Steve Jobs Leaves Apple: Employees Ask 'What Would Steve Do?'
The announcement Wednesday evening that Steve Jobs would be stepping down as CEO of Apple is certain to define an era in the company's history, namely: Steve/After Steve. It is not the first time Jobs has left the company -- he exited in 1985 before returning in 1997, and has been on medical leave since January of this year -- but given Jobs' ongoing battle with pancreatic cancer, this latest move has a certain finality to it.
For a company that has, in many ways, come to define the best of American ingenuity in the 21st century, the departure of its figurehead from day-to-day operations is not merely a line in the sand for the country's innovation economy, but a symbolic abdication of the throne that brings with it some amount of existential despair. Apple employees and iPad owners alike are apt to be asking themselves, "Can Apple survive without Steve Jobs?"
From all outside accounts, the answer to this question appears to be yes. Though Jobs has been an outsized force at the company, he has spent the last decade fostering what some analysts have dubbed "a Steve-infused culture" at Apple, one that prizes rigor, discretion, innovation and the relentless pursuit of better product -- all in the name of serving the consumer.
It is a way of thinking that permeates all levels of the company -- from engineering to development to marketing -- and is so ingrained as to be second nature to Apple employees. For those questioning what will happen now that Jobs is no longer the face of Apple, analysts contend they need not worry -- the company has been created in his image.
According to James Allworth and Max Wessel, who study Apple as fellows at the Forum for Growth and Innovation at Harvard Business School, Jobs is an omnipresent force in the halls of Apple.
"The way he thinks about problems, the perfectionism, the attention to detail -- that trickles down," Allworth said. "Apple has an amazing group of people. They come in and they're thinking about new stuff, and if they come up against a decision, the question that always pops up is, 'What Would Steve Do?'"
Allworth credits Jobs with designing small product teams that are "oriented around projects, with a combination of engineers and marketers. They resemble startups." Such dynamics ensure that the teams keep "an eye towards design and customers," he said.
And if Jobs has created a corporate legacy -- some version of the 10 Commandments for his acolytes to follow -- Allworth counted among its pillars that employees are "always coming at a product thinking of the end user. A lot of companies are driven by profit. Jobs asked, 'What are the best products that we can make?'"
By relentlessly "demanding and wanting something better," Wessel said, "it has allowed [Apple] to create products that might cannibalize their old products -- simply because it is better for the user."
"That standard will serve Apple well," Allworth said. "It feels like they will be able to do this without him."
Further supporting a post-Jobs Apple, newly installed CEO Tim Cook -- an operations guru who, by all accounts, is capable of doing a highly adequate, if not stellar, job -- has the advantage of an Apple pipeline stuffed with product, including the upcoming iPhone 5 and iPad 3. With these products already in late-stage development, it will be some time before the American consumer can truly judge Cook's ability to create a game-changing product. And with the company's not-insignificant cash reserves of up to $80 billion, Cook will have some room for error.
"I can't imagine a better scenario," said Mike Mannor, an assistant professor of strategy at the University of Notre Dame, who believes that Jobs' health -- and Apple's unwillingness to release information about it -- created a cloud of uncertainty that did not serve the company well. With Jobs' departure, he said, Apple's market share may be considerably strengthened.
"Although Apple has performed well in the market, its financial performance has been even more stellar," Mannor said. "To some degree, there's been a dampening of the market reaction to Apple's performance, and I would argue that's due to a ripple effect from [the] uncertainty."
Now, with Jobs' departure, Mannor believes, "In the short term, there will be the mourning of a leader -- some uncertainty and a potentially negative effect on stock. But in the long term, things will net positive."

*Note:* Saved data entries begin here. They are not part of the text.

-- pv_equiv track=rewrite | github.com/SynthAIr/syntabair | src/syntabair/evaluation/privacy/common.py | closest_neighbors
-- ===== SOURCE A (Python) =====
-- def hamming_distance(target, test):
--     """Calculate the hamming distance between two tuples.
--
--     Arguments:
--         target (tuple):
--             The target tuple.
--         test (tuple):
--             The test tuple. Must have same length as target
--
--     Returns:
--         int:
--             The hamming distance
--     """
--     dist = 0
--     assert len(target) == len(test), (
--         'Tuples must have the same length in the calculation of hamming distance!'
--     )
--
--     for target_entry, test_entry in zip(target, test):
--         if target_entry != test_entry:
--             dist += 1
--
--     return dist
--
-- def closest_neighbors(samples, target):
--     """Find elements in a given list that are closest to a given element in hamming distance.
--
--     Arguments:
--         samples (iterable[tuple]):
--             The given list to look up for.
--         target (tuple):
--             The target tuple.
--
--     Returns:
--         list [tuple]:
--             Elements in samples that are closest to target.
--     """
--     dist = float('inf')
--     ret = []
--     for element in samples:
--         hamming_dist = hamming_distance(target, element)
--         if hamming_dist < dist:
--             dist = hamming_dist
--             ret = [
--                 element,
--             ]
--         elif hamming_dist == dist:
--             ret.append(element)
--
--     return ret
-- ===== SOURCE B (Python) =====
-- def _distance(target, s):
--     """Hamming distance; the tuples must have the same length."""
--     assert len(target) == len(s), (
--         'Tuples must have the same length in the calculation of hamming distance!'
--     )
--     return sum(1 for a, b in zip(target, s) if a != b)
--
--
-- def closest_neighbors(samples, target):
--     """Find elements in samples closest to target in Hamming distance.
--
--     Two-pass decomposition: compute every distance once, take the minimum,
--     then filter — instead of A's incremental running-minimum scan with
--     tie-reset.
--     """
--     samples = list(samples)
--     if not samples:
--         return []
--     dists = [_distance(target, s) for s in samples]
--     m = min(dists)
--     return [s for s, d in zip(samples, dists) if d == m]
-- ===== Notes on version B (the rewrite author's own statement) =====
-- stated objective: simpler
-- what changed: Replaces A's single incremental scan with a running minimum and tie-reset list by a two-pass decomposition: compute all Hamming distances once, take min(dists), then filter the samples whose distance equals it.
import Mathlib
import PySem

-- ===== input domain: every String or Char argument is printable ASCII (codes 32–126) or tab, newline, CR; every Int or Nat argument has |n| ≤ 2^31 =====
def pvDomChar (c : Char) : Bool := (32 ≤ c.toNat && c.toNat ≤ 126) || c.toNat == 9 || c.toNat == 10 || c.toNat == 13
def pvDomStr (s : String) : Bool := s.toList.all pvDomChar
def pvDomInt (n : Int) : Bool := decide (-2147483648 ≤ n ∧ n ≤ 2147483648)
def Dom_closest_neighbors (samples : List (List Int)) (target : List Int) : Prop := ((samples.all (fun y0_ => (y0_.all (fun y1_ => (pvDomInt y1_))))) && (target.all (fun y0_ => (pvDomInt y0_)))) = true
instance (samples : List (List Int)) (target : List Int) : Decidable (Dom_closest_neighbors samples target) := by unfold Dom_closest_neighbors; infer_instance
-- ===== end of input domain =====

-- B replaces A's one-pass running-minimum scan (with tie reset) by a two-pass
-- decomposition: compute every Hamming distance, take the minimum, filter.
-- Same cost; objective: simpler.

-- ===== PORT A =====
def hamming_distance (target test : List Int) : Int :=
  (target.zip test).foldl (fun dist p => if p.1 ≠ p.2 then dist + 1 else dist) 0

def closestLoopA (target : List Int) (dist : Option Int) (ret : List (List Int)) :
    List (List Int) → List (List Int)
  | [] => ret
  | element :: rest =>
    let h := hamming_distance target element
    match dist with
    | none => closestLoopA target (some h) [element] rest
    | some d =>
      if h < d then closestLoopA target (some h) [element] rest
      else if h = d then closestLoopA target (some d) (ret ++ [element]) rest
      else closestLoopA target (some d) ret rest

def closest_neighbors (samples : List (List Int)) (target : List Int) : List (List Int) :=
  closestLoopA target none [] samples

-- ===== PORT B =====
-- _distance: same-length assert (its failure is excluded by Pre_), then
-- sum(1 for a, b in zip(target, s) if a != b)
def cnDist (target s : List Int) : Int :=
  ((target.zip s).countP (fun p => p.1 != p.2) : Nat)

def closest_neighbors_alt (samples : List (List Int)) (target : List Int) : List (List Int) :=
  if samples = [] then []
  else
    let dists := samples.map (fun s => cnDist target s)
    match PySem.List.min? dists (fun x => x) with
    | none => []   -- unreachable: samples ≠ [], so dists ≠ []
    | some m => ((samples.zip dists).filter (fun p => p.2 = m)).map Prod.fst

-- ===== PRECONDITION & SPEC =====
-- A's hamming_distance asserts equal tuple lengths, so A raises AssertionError
-- whenever some sample's length differs from target's; Pre_ excludes exactly those.
def Pre_closest_neighbors (samples : List (List Int)) (target : List Int) : Prop :=
  ∀ s ∈ samples, s.length = target.length
instance (samples : List (List Int)) (target : List Int) : Decidable (Pre_closest_neighbors samples target) := by unfold Pre_closest_neighbors; infer_instance
def pvWitness_closest_neighbors : List (List Int) × List Int := ([[0, 1], [1, 1], [0, 0]], [0, 0])

def Spec_closest_neighbors (samples : List (List Int)) (target : List Int) (out : List (List Int)) : Prop := out = closest_neighbors_alt samples target
instance (samples : List (List Int)) (target : List Int) (out : List (List Int)) : Decidable (Spec_closest_neighbors samples target out) := by unfold Spec_closest_neighbors; infer_instance

-- ===== CLAIM (what is proved, stated in full; the proofs are below) =====
def Claim_equal_closest_neighbors : Prop := ∀ (samples : List (List Int)) (target : List Int), Dom_closest_neighbors samples target → Pre_closest_neighbors samples target → Spec_closest_neighbors samples target (closest_neighbors samples target)


-- ===== LEMMAS AND PROOFS =====

-- B's count of mismatches equals A's fold-accumulated hamming distance.
theorem cnDist_eq_hamming (target s : List Int) :
    cnDist target s = hamming_distance target s := by
  unfold cnDist hamming_distance
  rw [show (fun (dist : Int) (p : Int × Int) => if p.1 ≠ p.2 then dist + 1 else dist)
        = (fun (dist : Int) (p : Int × Int) => if (p.1 != p.2) = true then dist + 1 else dist) by
      funext d p; simp]
  rw [PySem.List.foldl_count_if (fun p : Int × Int => p.1 != p.2) (target.zip s) 0]
  simp

-- Characterisation of A's loop from a state (some d, ret).
theorem closestLoopA_some (target : List Int) (rest : List (List Int)) :
    ∀ (d : Int) (ret : List (List Int)),
      closestLoopA target (some d) ret rest =
        (if (rest.map (hamming_distance target)).foldl min d = d then ret else []) ++
          rest.filter (fun s => hamming_distance target s =
            (rest.map (hamming_distance target)).foldl min d) := by
  induction rest with
  | nil => intro d ret; simp [closestLoopA]
  | cons s rest ih =>
    intro d ret
    have hmle := PySem.List.foldl_min_le (rest.map (hamming_distance target))
      (min d (hamming_distance target s))
    simp only [closestLoopA, List.map_cons, List.foldl_cons, List.filter_cons]
    by_cases h1 : hamming_distance target s < d
    · rw [if_pos h1, ih]
      have hmin : min d (hamming_distance target s) = hamming_distance target s := by omega
      rw [hmin] at hmle; simp only [hmin]
      have hne : ¬ ((rest.map (hamming_distance target)).foldl min (hamming_distance target s) = d) := by
        omega
      rw [if_neg hne]
      by_cases h2 : (rest.map (hamming_distance target)).foldl min (hamming_distance target s)
          = hamming_distance target s
      · simp [h2]
      · have h2' : ¬ (hamming_distance target s
            = (rest.map (hamming_distance target)).foldl min (hamming_distance target s)) :=
          fun hh => h2 hh.symm
        simp [h2, h2']
    · rw [if_neg h1]
      by_cases h2 : hamming_distance target s = d
      · rw [if_pos h2, ih]
        have hmin : min d (hamming_distance target s) = d := by omega
        rw [hmin] at hmle; simp only [hmin]
        by_cases h3 : (rest.map (hamming_distance target)).foldl min d = d
        · have h3' : hamming_distance target s
              = (rest.map (hamming_distance target)).foldl min d := by rw [h2, h3]
          simp [h3, h3']
        · have h3' : ¬ (hamming_distance target s
              = (rest.map (hamming_distance target)).foldl min d) := by
            rw [h2]; exact fun hh => h3 hh.symm
          simp [h3, h3']
      · rw [if_neg h2, ih]
        have hmin : min d (hamming_distance target s) = d := by omega
        rw [hmin] at hmle; simp only [hmin]
        have h3' : ¬ (hamming_distance target s
            = (rest.map (hamming_distance target)).foldl min d) := by omega
        simp [h3']

-- Filtering the (sample, distance) zip by distance and projecting = filtering samples.
theorem zip_map_filter_fst {α : Type} (f : α → Int) (m : Int) (xs : List α) :
    (((xs.zip (xs.map f)).filter (fun p => p.2 = m)).map Prod.fst) =
      xs.filter (fun s => f s = m) := by
  induction xs with
  | nil => simp
  | cons x xs ih =>
    simp only [List.map_cons, List.zip_cons_cons, List.filter_cons]
    by_cases h : f x = m
    · simp [h, ih]
    · simp [h, ih]

-- ===== VERDICT (by name: the statement is the Claim_ definition above) =====
theorem closest_neighbors_spec : Claim_equal_closest_neighbors := by
  intro samples target _ _
  unfold Spec_closest_neighbors closest_neighbors closest_neighbors_alt
  cases samples with
  | nil => simp [closestLoopA]
  | cons s rest =>
    have hmap : List.map (fun t => cnDist target t) (s :: rest)
        = List.map (hamming_distance target) (s :: rest) := by
      simp [cnDist_eq_hamming]
    simp only [closestLoopA]
    rw [if_neg (List.cons_ne_nil s rest), hmap,
      closestLoopA_some target rest (hamming_distance target s) [s]]
    simp only [List.map_cons, PySem.List.min?_id_cons]
    simp only [← List.map_cons]
    rw [zip_map_filter_fst (hamming_distance target)
        ((rest.map (hamming_distance target)).foldl min (hamming_distance target s)) (s :: rest),
      List.filter_cons]
    by_cases h : hamming_distance target s
        = (rest.map (hamming_distance target)).foldl min (hamming_distance target s)
    · simp [h.symm]
    · have h' : ¬ ((rest.map (hamming_distance target)).foldl min (hamming_distance target s)
          = hamming_distance target s) := fun hh => h hh.symm
      simp [h, h']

John Challenger, CEO of executive search firm Challenger, Gray and Christmas, said that uncertainty around Jobs' health likely fostered a better developed succession plan. "Most CEOs think they're going to live forever," Challenger said, "so the fact that Jobs has had pancreatic cancer has put a focus and microscope on building a strong culture and strong future for the company [without him]."
If Jobs -- passionate and larger than life, combative and forceful by nature -- has left giant shoes to fill, Allworth and Wessel deemed Cook an, "excellent" replacement for him, precisely because he will not override Jobs' reputation. "I don’t think Cook will put his own mark on the company DNA," Wessel said.

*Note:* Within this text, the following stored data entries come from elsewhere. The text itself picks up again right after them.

-- one iteration of A's inner-loop body; an already-found result (early return) is carried through
def pvStepA (clue_num : Int) (grid : List (List String)) (height width : Nat)
    (st : Int × Option (Int × Int)) (r c : Nat) : Int × Option (Int × Int) :=
  match st.2 with
  | some _ => st
  | none =>
    if pvCell grid r c = "." then st
    else
      let starts_across := (c == 0 || pvCell grid r (c - 1) == ".")
                            && decide (c + 1 < width) && (pvCell grid r (c + 1) != ".")
      let starts_down := (r == 0 || pvCell grid (r - 1) c == ".")
                            && decide (r + 1 < height) && (pvCell grid (r + 1) c != ".")
      if starts_across || starts_down then
        if st.1 = clue_num then (st.1, some ((r : Int), (c : Int)))
        else (st.1 + 1, none)
      else st

def find_clue_position_py (clue_num : Int) (grid : List (List String)) (direction : String) : Option (Int × Int) :=
  let height := grid.length
  let width := if height > 0 then (grid.headD []).length else 0
  ((List.range height).foldl (fun st r =>
      (List.range width).foldl (fun st c => pvStepA clue_num grid height width st r c) st)
    (1, none)).2

-- ===== PORT B =====
-- B's helper _run_starts(line, i): start indices (offset by i) of maximal runs of
-- ≥ 2 consecutive non-"." cells; the inner `while k < len(line) and line[k] != "."`
-- that extends the run is ported as takeWhile/dropWhile of the same predicate.
def runStarts (line : List String) (i : Nat) : List Nat :=
  match line with
  | [] => []
  | cell :: rest =>
    if cell = "." then runStarts rest (i + 1)
    else
      -- k = final value of the while-loop counter = length of the run starting here
      let k := 1 + (rest.takeWhile (fun s => s != ".")).length
      -- line[k:] = rest with the remaining run cells dropped
      let tail := runStarts (rest.dropWhile (fun s => s != ".")) (i + k)
      if 2 ≤ k then i :: tail else tail
termination_by line.length
decreasing_by
  · simp
  · have := List.length_dropWhile_le (fun s => s != ".") rest
    simp only [List.length_cons]
    omega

On a certain level, the worship of Jobs and the refrain of "What Would Steve Do?" have undeniably cultish undertones -- but this may be mitigated in large part because Jobs has created a constant cycle of product launch and expiration, where even beloved products like the iPhone don't last forever.
For the newly Jobs-less Apple flock, the most pressing question, of course, remains whether the team can exist inside the Mind of Steve while at the same time remembering that this is, after all, the company that first encouraged people to "Think Different."